-- pv_equiv track=rewrite | github.com/usnistgov/feasst | plugin/flat_histogram/tutorial/tutorial_15_n-alkane.py | gen_grow
-- ===== SOURCE A (Python) =====
-- def gen_grow(num_sites, reptate=False):
--     grow=[]
--     grow_inv=[]
--     for site in range(num_sites):
--         site_inv = num_sites - site - 1
--         if reptate:
--             if site == num_sites - 1:
--                 grow += [{"dihedral": "true", "mobile_site": str(site), "anchor_site": str(site-1), "anchor_site2": str(site-2), "anchor_site3": str(site-3)}]
--                 grow_inv += [{"dihedral": "true", "mobile_site": "0", "anchor_site": "1", "anchor_site2": "2", "anchor_site3": "3"}]
--             else:
--                 grow +=     [{"reptate": "true", "num_steps": "1", "mobile_site": str(site), "anchor_site": str(site+1)}]
--                 grow_inv += [{"reptate": "true", "num_steps": "1", "mobile_site": str(site_inv), "anchor_site": str(site_inv - 1)}]
--         elif site == 0:
--             grow += [{"transfer": "true", "site": "0"}]
--             grow_inv += [{"transfer": "true", "site": str(site_inv)}]
--         elif site == 1:
--             grow += [{"bond": "true", "mobile_site": "1", "anchor_site": "0"}]
--             grow_inv += [{"bond": "true", "mobile_site": str(site_inv), "anchor_site": str(site_inv + 1)}]
--         elif site == 2:
--             grow += [{"angle": "true", "mobile_site": "2", "anchor_site": "1", "anchor_site2": "0"}]
--             grow_inv += [{"angle": "true", "mobile_site": str(site_inv), "anchor_site": str(site_inv + 1), "anchor_site2": str(site_inv + 2)}]
--         else:
--             grow += [{"dihedral": "true", "mobile_site": str(site), "anchor_site": str(site-1), "anchor_site2": str(site-2), "anchor_site3": str(site-3)}]
--             grow_inv += [{"dihedral": "true", "mobile_site": str(site_inv), "anchor_site": str(site_inv + 1), "anchor_site2": str(site_inv + 2), "anchor_site3": str(site_inv + 3)}]
--     return grow, grow_inv
-- ===== SOURCE B (Python) =====
-- def gen_grow(num_sites, reptate=False):
--     dih = [("dihedral", "true")]
--     rep = [("reptate", "true"), ("num_steps", "1")]
--     last = num_sites - 1
--
--     def row(site):
--         if reptate:
--             if site == last:
--                 return (dih, [("mobile_site", site), ("anchor_site", site - 1), ("anchor_site2", site - 2), ("anchor_site3", site - 3)])
--             return (rep, [("mobile_site", site), ("anchor_site", site + 1)])
--         if site == 0:
--             return ([("transfer", "true")], [("site", 0)])
--         if site == 1:
--             return ([("bond", "true")], [("mobile_site", 1), ("anchor_site", 0)])
--         if site == 2:
--             return ([("angle", "true")], [("mobile_site", 2), ("anchor_site", 1), ("anchor_site2", 0)])
--         return (dih, [("mobile_site", site), ("anchor_site", site - 1), ("anchor_site2", site - 2), ("anchor_site3", site - 3)])
--
--     rows = [row(s) for s in range(num_sites)]
--     grow = [dict(fp + [(k, str(i)) for k, i in sites]) for fp, sites in rows]
--     grow_inv = [dict(fp + [(k, str(last - i)) for k, i in sites]) for fp, sites in rows]
--     return grow, grow_inv
-- ===== Notes on version B (the rewrite author's own statement) =====
-- stated objective: simpler
-- what changed: A writes every dict twice (one literal per branch for grow and another for grow_inv); B builds one abstract row per site (flag keys plus integer site indices) and renders grow and grow_inv from the same rows, mirroring indices as num_sites-1-i for the inverse.
import Mathlib
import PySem

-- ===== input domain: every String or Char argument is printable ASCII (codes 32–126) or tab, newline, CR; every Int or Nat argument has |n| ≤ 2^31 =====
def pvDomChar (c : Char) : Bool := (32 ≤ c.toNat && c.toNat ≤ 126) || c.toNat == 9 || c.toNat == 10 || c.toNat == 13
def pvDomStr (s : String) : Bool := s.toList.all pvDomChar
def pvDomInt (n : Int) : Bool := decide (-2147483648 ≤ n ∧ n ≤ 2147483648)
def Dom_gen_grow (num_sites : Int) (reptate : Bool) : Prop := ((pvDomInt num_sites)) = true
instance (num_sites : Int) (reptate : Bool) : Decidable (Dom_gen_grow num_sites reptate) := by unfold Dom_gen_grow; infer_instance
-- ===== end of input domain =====

-- B replaces A's duplicated per-branch dict literals by one abstract row per site rendered twice
-- (indices mirrored as num_sites-1-i for grow_inv): simpler, same O(n) cost.

-- ===== PORT A =====
-- one iteration of A's loop: appends one dict to grow and one to grow_inv
def genGrowStep (num_sites : Int) (reptate : Bool)
    (acc : (List (List (String × String))) × (List (List (String × String)))) (site : Int) :
    (List (List (String × String))) × (List (List (String × String))) :=
  let site_inv := num_sites - site - 1
  if reptate then
    if site = num_sites - 1 then
      (acc.1 ++ [[("dihedral", "true"), ("mobile_site", PySem.Int.toStr site), ("anchor_site", PySem.Int.toStr (site - 1)), ("anchor_site2", PySem.Int.toStr (site - 2)), ("anchor_site3", PySem.Int.toStr (site - 3))]],
       acc.2 ++ [[("dihedral", "true"), ("mobile_site", "0"), ("anchor_site", "1"), ("anchor_site2", "2"), ("anchor_site3", "3")]])
    else
      (acc.1 ++ [[("reptate", "true"), ("num_steps", "1"), ("mobile_site", PySem.Int.toStr site), ("anchor_site", PySem.Int.toStr (site + 1))]],
       acc.2 ++ [[("reptate", "true"), ("num_steps", "1"), ("mobile_site", PySem.Int.toStr site_inv), ("anchor_site", PySem.Int.toStr (site_inv - 1))]])
  else if site = 0 then
    (acc.1 ++ [[("transfer", "true"), ("site", "0")]],
     acc.2 ++ [[("transfer", "true"), ("site", PySem.Int.toStr site_inv)]])
  else if site = 1 then
    (acc.1 ++ [[("bond", "true"), ("mobile_site", "1"), ("anchor_site", "0")]],
     acc.2 ++ [[("bond", "true"), ("mobile_site", PySem.Int.toStr site_inv), ("anchor_site", PySem.Int.toStr (site_inv + 1))]])
  else if site = 2 then
    (acc.1 ++ [[("angle", "true"), ("mobile_site", "2"), ("anchor_site", "1"), ("anchor_site2", "0")]],
     acc.2 ++ [[("angle", "true"), ("mobile_site", PySem.Int.toStr site_inv), ("anchor_site", PySem.Int.toStr (site_inv + 1)), ("anchor_site2", PySem.Int.toStr (site_inv + 2))]])
  else
    (acc.1 ++ [[("dihedral", "true"), ("mobile_site", PySem.Int.toStr site), ("anchor_site", PySem.Int.toStr (site - 1)), ("anchor_site2", PySem.Int.toStr (site - 2)), ("anchor_site3", PySem.Int.toStr (site - 3))]],
     acc.2 ++ [[("dihedral", "true"), ("mobile_site", PySem.Int.toStr site_inv), ("anchor_site", PySem.Int.toStr (site_inv + 1)), ("anchor_site2", PySem.Int.toStr (site_inv + 2)), ("anchor_site3", PySem.Int.toStr (site_inv + 3))]])

def gen_grow (num_sites : Int) (reptate : Bool) : (List (List (String × String))) × (List (List (String × String))) :=
  (PySem.List.pyRange 0 num_sites 1).foldl (genGrowStep num_sites reptate) ([], [])

-- ===== PORT B =====
-- B's 'row': the pre-rendered flag pairs and the (site-key, integer index) pairs of one site's dict
def genGrowRow (num_sites : Int) (reptate : Bool) (site : Int) : List (String × String) × List (String × Int) :=
  if reptate then
    if site = num_sites - 1 then
      ([("dihedral", "true")], [("mobile_site", site), ("anchor_site", site - 1), ("anchor_site2", site - 2), ("anchor_site3", site - 3)])
    else
      ([("reptate", "true"), ("num_steps", "1")], [("mobile_site", site), ("anchor_site", site + 1)])
  else if site = 0 then
    ([("transfer", "true")], [("site", 0)])
  else if site = 1 then
    ([("bond", "true")], [("mobile_site", 1), ("anchor_site", 0)])
  else if site = 2 then
    ([("angle", "true")], [("mobile_site", 2), ("anchor_site", 1), ("anchor_site2", 0)])
  else
    ([("dihedral", "true")], [("mobile_site", site), ("anchor_site", site - 1), ("anchor_site2", site - 2), ("anchor_site3", site - 3)])

-- the two comprehensions: flag pairs ++ site keys with str(i), resp. str(num_sites-1-i);
-- all keys distinct, so each dict is exactly this association list
def gen_grow_alt (num_sites : Int) (reptate : Bool) : (List (List (String × String))) × (List (List (String × String))) :=
  let rows := (PySem.List.pyRange 0 num_sites 1).map (genGrowRow num_sites reptate)
  (rows.map (fun fs => fs.1 ++ fs.2.map (fun ki => (ki.1, PySem.Int.toStr ki.2))),
   rows.map (fun fs => fs.1 ++ fs.2.map (fun ki => (ki.1, PySem.Int.toStr (num_sites - 1 - ki.2)))))

-- ===== PRECONDITION & SPEC =====
def Spec_gen_grow (num_sites : Int) (reptate : Bool) (out : (List (List (String × String))) × (List (List (String × String)))) : Prop := out = gen_grow_alt num_sites reptate
instance (num_sites : Int) (reptate : Bool) (out : (List (List (String × String))) × (List (List (String × String)))) : Decidable (Spec_gen_grow num_sites reptate out) := by unfold Spec_gen_grow; infer_instance

-- ===== CLAIM (what is proved, stated in full; the proofs are below) =====
def Claim_equal_gen_grow : Prop := ∀ (num_sites : Int) (reptate : Bool), Dom_gen_grow num_sites reptate → Spec_gen_grow num_sites reptate (gen_grow num_sites reptate)

-- ===== LEMMAS AND PROOFS =====

-- the single dict A appends to grow at a given site (read off A's branches)
def itemA (num_sites : Int) (reptate : Bool) (site : Int) : List (String × String) :=
  ((genGrowStep num_sites reptate ([], []) site).1).headD []

def itemAInv (num_sites : Int) (reptate : Bool) (site : Int) : List (String × String) :=
  ((genGrowStep num_sites reptate ([], []) site).2).headD []

theorem genGrowStep_eq (num_sites : Int) (reptate : Bool)
    (acc : (List (List (String × String))) × (List (List (String × String)))) (site : Int) :
    genGrowStep num_sites reptate acc site =
      (acc.1 ++ [itemA num_sites reptate site], acc.2 ++ [itemAInv num_sites reptate site]) := by
  simp only [genGrowStep, itemA, itemAInv]
  split_ifs <;> rfl

theorem foldl_genGrowStep (num_sites : Int) (reptate : Bool) (l : List Int)
    (acc : (List (List (String × String))) × (List (List (String × String)))) :
    l.foldl (genGrowStep num_sites reptate) acc =
      (acc.1 ++ l.map (itemA num_sites reptate), acc.2 ++ l.map (itemAInv num_sites reptate)) := by
  induction l generalizing acc with
  | nil => simp
  | cons x xs ih =>
    simp only [List.foldl_cons, List.map_cons, ih, genGrowStep_eq]
    simp

theorem itemA_eq (num_sites : Int) (reptate : Bool) (site : Int) :
    itemA num_sites reptate site =
      (genGrowRow num_sites reptate site).1 ++
        (genGrowRow num_sites reptate site).2.map (fun ki => (ki.1, PySem.Int.toStr ki.2)) := by
  simp only [itemA, genGrowStep, genGrowRow]
  split_ifs <;> simp_all <;> decide

theorem itemAInv_eq (num_sites : Int) (reptate : Bool) (site : Int) :
    itemAInv num_sites reptate site =
      (genGrowRow num_sites reptate site).1 ++
        (genGrowRow num_sites reptate site).2.map (fun ki => (ki.1, PySem.Int.toStr (num_sites - 1 - ki.2))) := by
  simp only [itemAInv, genGrowStep, genGrowRow]
  split_ifs <;> simp_all <;> ring_nf <;> decide

-- ===== VERDICT (by name: the statement is the Claim_ definition above) =====
theorem gen_grow_spec : Claim_equal_gen_grow := by
  intro num_sites reptate _
  show gen_grow num_sites reptate = gen_grow_alt num_sites reptate
  simp only [gen_grow, gen_grow_alt, foldl_genGrowStep, List.nil_append, List.map_map]
  refine Prod.ext ?_ ?_ <;>
    · apply List.map_congr_left; intro site _
      simp [itemA_eq, itemAInv_eq, Function.comp]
========================================================================
• Problem to work on: Taking the line with "((genGrowStep num_sites reptate ([], []) site).2).headD" as the first and the line with "genGrowStep num_sites reptate acc" as the last, retype that stretch of the data above exactly, with no other lines.

• Exercise result:
  ((genGrowStep num_sites reptate ([], []) site).2).headD []

theorem genGrowStep_eq (num_sites : Int) (reptate : Bool)
    (acc : (List (List (String × String))) × (List (List (String × String)))) (site : Int) :
    genGrowStep num_sites reptate acc site =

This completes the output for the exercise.